CN106856016B - Track inspection system and track inspection method - Google Patents

Abstract

The invention provides a track inspection system, which is characterized by comprising: the track parameter storage module stores normal track parameters; the track parameter detection module is used for measuring track related parameters in the walking process of the track robot; the signal receiving module is used for receiving the track related parameters measured by the track parameter detection module in real time; the monitoring management module is used for storing the signal received by the signal receiving module, comparing the signal with the normal track parameter, and continuously detecting if the track related parameter measured in real time is consistent with the normal track parameter; and if the real-time measured track related parameters are consistent with the normal track parameters, automatically giving an alarm and feeding back error information. The track inspection system overcomes the defect that the prior inspection information can not be collected in time, provides a novel automatic inspection information acquisition mode, and can automatically collect the track information in a long distance and a large range.

Description

Track inspection system and track inspection method

Technical Field

The invention relates to a track inspection system and a track inspection method, and belongs to the field of track safety.

Background

At present, domestic track detection is mainly based on manual inspection, is easily limited by environment, has long detection time, low efficiency and unclear change of rail parameters, and therefore, the change data of the track parameters cannot be timely, accurately and comprehensively collected and corresponding track maintenance measures cannot be taken.

Disclosure of Invention

The invention aims to provide a track inspection system to solve the problems.

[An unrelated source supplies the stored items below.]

-- pv_equiv track=rewrite | github.com/murilo-1234/winegod-app | backend/tools/media.py | _deduplicate_wines
-- ===== SOURCE A (Python) =====
-- def _deduplicate_wines(all_wines):
--     """Deduplicate wines by (normalized name, normalized producer).
--
--     Chave inclui produtor porque em cartas de vinho nomes genericos como
--     'Brut Reserve', 'Brunello', 'Chardonnay' aparecem para multiplos produtores
--     distintos. Chavear so por nome colapsava esses como 1 unico vinho e
--     derrubava ate 38% de uma carta real (Elephante: 184 -> 113). Vinhos com
--     produtor ausente em ambos ainda colapsam (compat com merge de info parcial).
--     """
--     seen = {}
--     for wine in all_wines:
--         name = (wine.get("name") or "").strip().lower()
--         if not name:
--             continue
--         producer = (wine.get("producer") or "").strip().lower()
--         key = (name, producer)
--         if key not in seen:
--             seen[key] = wine
--         else:
--             existing = seen[key]
--             for k in wine:
--                 if wine[k] and not existing.get(k):
--                     existing[k] = wine[k]
--     return list(seen.values())
-- ===== SOURCE B (Python) =====
-- def _wine_key(wine):
--     """Normalized (name, producer) key, or None for wines with empty name."""
--     name = (wine.get("name") or "").strip().lower()
--     if not name:
--         return None
--     return (name, (wine.get("producer") or "").strip().lower())
--
--
-- def _deduplicate_wines(all_wines):
--     """Dict-free nested-scan rewrite: one pass collects the distinct keys in
--     first-appearance order, then for each key a scan over all_wines folds the
--     matching wines into the first one (mutating it in place, like A does)."""
--     keys = []
--     for wine in all_wines:
--         k = _wine_key(wine)
--         if k is not None and k not in keys:
--             keys.append(k)
--     result = []
--     for key in keys:
--         merged = None
--         for wine in all_wines:
--             if _wine_key(wine) == key:
--                 if merged is None:
--                     merged = wine
--                 else:
--                     for f, v in wine.items():
--                         if v and not merged.get(f):
--                             merged[f] = v
--         result.append(merged)
--     return result
-- ===== Notes on version B (the rewrite author's own statement) =====
-- stated objective: alternative
-- what changed: A deduplicates in a single pass over a dict of already-merged wines, merging each duplicate into the stored entry as it is encountered; B is dict-free: one scan collects the distinct normalized (name, producer) keys in first-appearance order, then for each key a second scan over all_wines folds every matching wine into the first one.
import Mathlib
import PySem

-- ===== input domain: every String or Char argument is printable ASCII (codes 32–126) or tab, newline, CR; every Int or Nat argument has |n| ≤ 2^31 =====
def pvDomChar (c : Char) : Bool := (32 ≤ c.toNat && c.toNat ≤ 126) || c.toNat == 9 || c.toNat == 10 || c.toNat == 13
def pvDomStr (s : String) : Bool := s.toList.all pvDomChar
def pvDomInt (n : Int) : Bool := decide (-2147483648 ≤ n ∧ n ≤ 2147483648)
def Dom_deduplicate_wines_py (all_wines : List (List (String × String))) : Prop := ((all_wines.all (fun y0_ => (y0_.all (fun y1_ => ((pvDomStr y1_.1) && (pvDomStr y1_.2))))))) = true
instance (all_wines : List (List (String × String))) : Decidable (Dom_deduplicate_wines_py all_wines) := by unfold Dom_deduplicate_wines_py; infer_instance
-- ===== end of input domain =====

-- B replaces A's merge-on-insert dict pass with a dict-free decomposition: one scan collects the distinct
-- (normalized name, producer) keys in first-appearance order, then a per-key scan folds the matching wines
-- into the first one; same asymptotics are NOT claimed (B is O(n^2) scans vs A's dict pass) — objective is
-- an alternative structure. A mutates the first wine dict of each key in place (B mutates the same dict);
-- the equivalence proved is about the RETURN value.


-- ===== PORT A =====
-- inner 'for k in wine: if wine[k] and not existing.get(k): existing[k] = wine[k]' loop;
-- the Python mutates 'existing' in place, modeled as overwrite-in-place via Dict.insert
def pvAMergeLoop (existing w : PySem.Dict String String) : PySem.Dict String String :=
  w.keys.foldl (fun ex k =>
    if (w.getD k "" != "") && (ex.getD k "" == "") then ex.insert k (w.getD k "") else ex) existing

-- one iteration of A's loop over all_wines; '(wine.get("name") or "")' is '.get? … |>.getD ""'
-- (exact: None and "" are both falsy and both yield "")
def pvAStep (seen : PySem.Dict (String × String) (PySem.Dict String String))
    (wine : List (String × String)) : PySem.Dict (String × String) (PySem.Dict String String) :=
  let w := PySem.Dict.ofList wine
  let name := PySem.Str.lower (PySem.Str.strip ((w.get? "name").getD ""))
  if name = "" then seen  -- 'if not name: continue'
  else
    let producer := PySem.Str.lower (PySem.Str.strip ((w.get? "producer").getD ""))
    let key := (name, producer)
    if !(seen.contains key) then seen.insert key w
    else seen.insert key (pvAMergeLoop (seen.getD key PySem.Dict.empty) w)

The invention adopts the following technical scheme:

the invention provides a track inspection system, which is characterized by comprising: the track parameter storage module stores normal track parameters; the track parameter detection module is used for measuring track related parameters in the walking process of the track robot; the signal receiving module is used for receiving the track related parameters measured by the track parameter detection module in real time; the monitoring management module is used for storing the signal received by the signal receiving module, comparing the signal with the normal track parameter, and continuously detecting if the track related parameter measured in real time is consistent with the normal track parameter; and if the real-time measured track related parameters are consistent with the normal track parameters, automatically giving an alarm and feeding back error information.

Further, the track inspection system of the invention can also have the following characteristics: and the signal receiving module inputs the track parameter information to the monitoring management module to form a data management library.

Further, the track inspection system of the invention can also have the following characteristics: when the alarm is automatically given, the position information is also sent at the same time.

Further, the track inspection system of the invention can also have the following characteristics: wherein the trajectory parameters include: chord height, gauge, rail height difference, horizontal bending of the rail and bolt looseness.

The invention also provides a track inspection method, which is characterized by comprising the following steps:

step one, configuring a track parameter storage module;

step two, in the walking process of the rail robot, the rail parameter detection module measures the rail related parameters and sends the rail related parameters to the signal receiving module;

step three, the monitoring management module automatically forms data by calculating the information;

comparing the data with a configured track parameter detection module by the monitoring management module, judging whether the current situation of the track parameters is consistent with the track parameter detection module, and if so, executing a subsequent archiving step; if not, executing the step five;

when the track parameters do not meet the requirements of a track parameter detection module configured by the system, the system automatically gives an alarm, generates a specific report and feeds back error information;

and step six, automatically archiving all relevant data, and generating a real-time report, a trend report, a comparison report and a statistical report through a reporting system.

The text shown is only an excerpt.